Cependant, il ne faut pas oublier les origines, qui ramènent à l'ancienne définition théologique d'une secte: fondée par deux Pasteurs anglican et presbytérien, Anderson et Désaguliers, inspirés par le chrétien hérétique, Isaac Newton, la maçonnerie spéculative apparaît comme "un groupe de personnes qui ont une même doctrine au sein d'une religion" (Petit Robert): conception déiste de la divinité, rejet des dogmes et de la Révélation, prétention à se placer au-dessus de toutes les religions, origines mythiques et non kérygmatiques (légende d'Hiram).
De plus l'obligation du secret et de la participation à une réunion bimensuelle, les rituels stéréotypés entraînent selon le psychologue Janis une "pensée groupale" ou "pensée moutonnière", qui limite insensiblement l'esprit critique. Le désir d'accéder aux plus hauts grades amène l'adepte à se conformer aux idées dominantes, c'est-à-dire celles des maîtres qu'il suppose plus avancés que lui sur le chemin initiatique. Admis dans le système des Hauts Grades, jusqu'au 18°, j'ai pu constater la disparition de l'élection au profit de la cooptation, l'étanchéité entre les grades, l'ignorance des desseins des 33°, dont le Grand Commandeur, nommé à vie, qui n'hésite pas, comme Albert Pike, à prôner la vénération de Lucifer, Dieu du bien et de la lumière, face à Adonaï, dieu du mal et des ténèbres. Nouvelles hérésies!

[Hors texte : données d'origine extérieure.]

-- pv_equiv track=rewrite | github.com/FrrrankZhou/ccc | 2011/s3.py | is_crystal
-- ===== SOURCE A (Python) =====
-- base = ((1, 0), (2, 0), (3, 0), (2, 1))
--
-- def is_crystal(m, x, y) -> bool:
--     if m == 1:
--         if (x, y) in base:
--             return True
--         else:
--             return False
--     if is_crystal(m - 1, x // 5, y // 5):
--         return True
--     elif is_crystal(m - 1, x // 5, (y // 5) - 1) and (x % 5, y % 5) in base:
--         return True
--     else:
--         return False
-- ===== SOURCE B (Python) =====
-- _base = {(1, 0), (2, 0), (3, 0), (2, 1)}
--
-- def is_crystal(m, x, y) -> bool:
--     # Bottom-up DP over the base-5 digits of (x, y): at each level only the
--     # three values f(k, x_k, y_k - d), d in {0,1,2}, are ever needed.
--     digs = []
--     xs, ys = x, y
--     for _ in range(m - 1):
--         digs.append((xs % 5, ys % 5))
--         xs //= 5
--         ys //= 5
--     a0 = (xs, ys) in _base
--     a1 = (xs, ys - 1) in _base
--     a2 = (xs, ys - 2) in _base
--     for xd, yd in reversed(digs):
--         n0 = a0 or (a1 and (xd, yd) in _base)
--         n1 = (a1 or (a2 and (xd, (yd - 1) % 5) in _base)) if yd < 1 else (a0 or (a1 and (xd, yd - 1) in _base))
--         n2 = (a1 or (a2 and (xd, (yd - 2) % 5) in _base)) if yd < 2 else (a0 or (a1 and (xd, yd - 2) in _base))
--         a0, a1, a2 = n0, n1, n2
--     return a0
-- ===== Notes on version B (the rewrite author's own statement) =====
-- stated objective: faster
-- what changed: Replaces A's exponential double recursion by a single bottom-up pass over the base-5 digits of (x, y), keeping only the three reachable values f(k, x_k, y_k - d), d in {0,1,2}, per level.
import Mathlib
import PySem

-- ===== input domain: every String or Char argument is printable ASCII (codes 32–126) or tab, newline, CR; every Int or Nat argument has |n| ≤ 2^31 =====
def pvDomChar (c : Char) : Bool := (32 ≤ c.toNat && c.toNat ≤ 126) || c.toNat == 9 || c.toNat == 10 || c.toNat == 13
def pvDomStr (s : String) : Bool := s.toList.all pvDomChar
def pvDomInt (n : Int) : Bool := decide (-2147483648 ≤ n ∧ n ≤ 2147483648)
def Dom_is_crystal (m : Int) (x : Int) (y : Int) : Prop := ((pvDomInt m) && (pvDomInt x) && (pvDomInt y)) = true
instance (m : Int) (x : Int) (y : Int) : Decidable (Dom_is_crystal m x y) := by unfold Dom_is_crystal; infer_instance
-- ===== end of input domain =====

-- B replaces A's exponential double recursion by a single bottom-up pass over the
-- base-5 digits of (x, y), keeping only the three reachable y-offsets per level (faster, asymptotic).

-- ===== PORT A =====
-- base = ((1, 0), (2, 0), (3, 0), (2, 1))
def pvBase : List (Int × Int) := [(1, 0), (2, 0), (3, 0), (2, 1)]

-- A's recursion on m, indexed by the fuel n = m - 1 (Python raises RecursionError for m < 1,
-- excluded by Pre_); fuel 0 is the 'm == 1' base case, fuel n+1 recurses with fuel n.
def isCrystalGoA : Nat → Int → Int → Bool
  | 0, x, y => if pvBase.contains (x, y) then true else false
  | n + 1, x, y =>
      if isCrystalGoA n (PySem.Int.floordiv x 5) (PySem.Int.floordiv y 5) then true
      else if isCrystalGoA n (PySem.Int.floordiv x 5) (PySem.Int.floordiv y 5 - 1)
              && pvBase.contains (PySem.Int.mod x 5, PySem.Int.mod y 5) then true
      else false

def is_crystal (m : Int) (x : Int) (y : Int) : Bool := isCrystalGoA (m - 1).toNat x y

-- ===== PORT B =====
-- the loop 'for _ in range(m - 1): digs.append((xs % 5, ys % 5)); xs //= 5; ys //= 5'
-- returning (digs, xs, ys)
def pvDigs : Nat → Int → Int → List (Int × Int) × Int × Int
  | 0, xs, ys => ([], xs, ys)
  | n + 1, xs, ys =>
      let r := pvDigs n (PySem.Int.floordiv xs 5) (PySem.Int.floordiv ys 5)
      ((PySem.Int.mod xs 5, PySem.Int.mod ys 5) :: r.1, r.2)

-- one iteration of B's 'for xd, yd in reversed(digs)' loop on the state (a0, a1, a2)
def pvStep (a : Bool × Bool × Bool) (p : Int × Int) : Bool × Bool × Bool :=
  let xd := p.1; let yd := p.2
  let n0 := a.1 || (a.2.1 && pvBase.contains (xd, yd))
  let n1 := if yd < 1 then a.2.1 || (a.2.2 && pvBase.contains (xd, PySem.Int.mod (yd - 1) 5))
            else a.1 || (a.2.1 && pvBase.contains (xd, yd - 1))
  let n2 := if yd < 2 then a.2.1 || (a.2.2 && pvBase.contains (xd, PySem.Int.mod (yd - 2) 5))
            else a.1 || (a.2.1 && pvBase.contains (xd, yd - 2))
  (n0, n1, n2)

def is_crystal_alt (m : Int) (x : Int) (y : Int) : Bool :=
  let r := pvDigs (m - 1).toNat x y
  let xs := r.2.1
  let ys := r.2.2
  let a : Bool × Bool × Bool :=
    (pvBase.contains (xs, ys), pvBase.contains (xs, ys - 1), pvBase.contains (xs, ys - 2))
  (r.1.reverse.foldl pvStep a).1

-- ===== PRECONDITION & SPEC =====
-- Python A recurses forever (RecursionError) when m < 1: those inputs are excluded.
def Pre_is_crystal (m : Int) (x : Int) (y : Int) : Prop := 1 ≤ m
instance (m : Int) (x : Int) (y : Int) : Decidable (Pre_is_crystal m x y) := by unfold Pre_is_crystal; infer_instance
def pvWitness_is_crystal : Int × Int × Int := (2, 5, 0)
def Spec_is_crystal (m : Int) (x : Int) (y : Int) (out : Bool) : Prop := out = is_crystal_alt m x y
instance (m : Int) (x : Int) (y : Int) (out : Bool) : Decidable (Spec_is_crystal m x y out) := by unfold Spec_is_crystal; infer_instance

-- ===== CLAIM (what is proved, stated in full; the proofs are below) =====
def Claim_equal_is_crystal : Prop := ∀ (m : Int) (x : Int) (y : Int), Dom_is_crystal m x y → Pre_is_crystal m x y → Spec_is_crystal m x y (is_crystal m x y)

-- ===== LEMMAS AND PROOFS =====

theorem pvFd5 (a : Int) : PySem.Int.floordiv a 5 = a / 5 :=
  PySem.Int.floordiv_eq_ediv_of_pos (by omega)

theorem pvMod5 (a : Int) : PySem.Int.mod a 5 = a % 5 :=
  PySem.Int.mod_eq_emod_of_pos (by omega)

-- A at fuel n+1, written as the boolean expression the DP step uses
theorem goA_succ (n : Nat) (x y : Int) :
    isCrystalGoA (n + 1) x y =
      (isCrystalGoA n (x / 5) (y / 5) ||
        (isCrystalGoA n (x / 5) (y / 5 - 1) && pvBase.contains (x % 5, y % 5))) := by
  simp only [isCrystalGoA, pvFd5, pvMod5]
  cases isCrystalGoA n (x / 5) (y / 5) <;>
    cases isCrystalGoA n (x / 5) (y / 5 - 1) <;> simp

-- the DP step maps the level-n triple to the level-(n+1) triple
theorem pvStep_correct (n : Nat) (x y : Int) :
    pvStep (isCrystalGoA n (x / 5) (y / 5), isCrystalGoA n (x / 5) (y / 5 - 1),
            isCrystalGoA n (x / 5) (y / 5 - 2))
           (PySem.Int.mod x 5, PySem.Int.mod y 5) =
      (isCrystalGoA (n + 1) x y, isCrystalGoA (n + 1) x (y - 1), isCrystalGoA (n + 1) x (y - 2)) := by
  simp only [pvStep, pvMod5, goA_succ]
  refine Prod.ext rfl (Prod.ext ?_ ?_) <;> dsimp only
  · by_cases h : y % 5 < 1
    · rw [if_pos h]
      have h1 : (y - 1) / 5 = y / 5 - 1 := by omega
      have h2 : (y - 1) % 5 = (y % 5 - 1) % 5 := by omega
      rw [h1, h2]
      ring_nf
    · rw [if_neg h]
      have h1 : (y - 1) / 5 = y / 5 := by omega
      have h2 : (y - 1) % 5 = y % 5 - 1 := by omega
      rw [h1, h2]
  · by_cases h : y % 5 < 2
    · rw [if_pos h]
      have h1 : (y - 2) / 5 = y / 5 - 1 := by omega
      have h2 : (y - 2) % 5 = (y % 5 - 2) % 5 := by omega
      rw [h1, h2]
      ring_nf
    · rw [if_neg h]
      have h1 : (y - 2) / 5 = y / 5 := by omega
      have h2 : (y - 2) % 5 = y % 5 - 2 := by omega
      rw [h1, h2]

-- main invariant: folding B's step over the digit list reproduces A's triple at fuel n
theorem pvDP_correct (n : Nat) (x y : Int) :
    ((pvDigs n x y).1.reverse.foldl pvStep
        (pvBase.contains ((pvDigs n x y).2.1, (pvDigs n x y).2.2),
         pvBase.contains ((pvDigs n x y).2.1, (pvDigs n x y).2.2 - 1),
         pvBase.contains ((pvDigs n x y).2.1, (pvDigs n x y).2.2 - 2))) =
      (isCrystalGoA n x y, isCrystalGoA n x (y - 1), isCrystalGoA n x (y - 2)) := by
  induction n generalizing x y with
  | zero =>
      simp [pvDigs, isCrystalGoA]
  | succ n ih =>
      simp only [pvDigs, List.reverse_cons, List.foldl_append, List.foldl_cons, List.foldl_nil]
      rw [ih (PySem.Int.floordiv x 5) (PySem.Int.floordiv y 5)]
      rw [pvFd5, pvFd5]
      exact pvStep_correct n x y

-- ===== VERDICT (by name: the statement is the Claim_ definition above) =====
theorem is_crystal_spec : Claim_equal_is_crystal := by
  intro m x y _ _
  unfold Spec_is_crystal is_crystal is_crystal_alt
  exact (congrArg Prod.fst (pvDP_correct (m - 1).toNat x y)).symm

Il faut ajouter les Fraternelles, que j'ai fréquentées, en l'occurence la Fraternelle des hauts fonctionnaires, Fraternelles qui regroupent des maçons de différentes obédiences et d'activités socio-professionnelles identiques, mais qui n'ont même pas de statut officiel au regard des obédiences, et où se nouent des alliances secrètes...et les loges sauvages non répertoriées, constituées d'au moins sept maîtres.
Si l'on considère les principes, ceux-ci sont séduisants voire séducteurs: liberté, égalité,fraternité, tolérance. Mais encore faut-il regarder ce qui se cache derrière les mots. La liberté, pour un chrétien est un moyen donné par Dieu à l'homme pour aller vers le bien; pour un maçon, c'est un but sans fin, destiné à assouvir son désir de jouissance, son hédonisme; en principe cette liberté maçonnique s'accompagne du respect d'autrui, mais que font-ils du respect de l'embryon dans le cas de l'IVG et des manipulations scientifiques qu'ils ont fait voter, et du respect de l'handicapé et du vieillard dans le suicide assisté et l'euthanasie qu'ils proposent: s'agit-il d'un humanisme sans humanité?
L'égalité chrétienne tient au fait que nous sommes enfants du Père, frères et soeurs du Fils, dans la diversité des dons et charismes. L'égalité maçonnique, qui va jusqu'à un égalitarisme utopique, est aussi un leurre, puisqu'il y a une barrière entre les profanes et les initiés et qu'à l'intérieur même des obédiences il y a jusqu'à trente-trois grades, étroitement cloisonnés. La fraternité chrétienne ou charité est universelle et va jusqu'à l'amour de nos ennemis. La fraternité des maçons se limite bien souvent à une solidarité entre "frères" parfois au mépris des lois de la République, qu'ils ont appelé de leurs voeux. La tolérance est aussi en priorité à usage interne, car l'animosité contre l'Eglise de Rome et son magistère est manifeste dans toutes les obédiences, même celles qui se prétendent spiritualistes.
Sur le site de l'ADFI, on trouve cette définition des sectes qui semble bien s'appliquer ici: "organisations spécialisées dans la mise sous dépendance dont les objectifs réels sont très éloignés de leurs thèmes de séduction".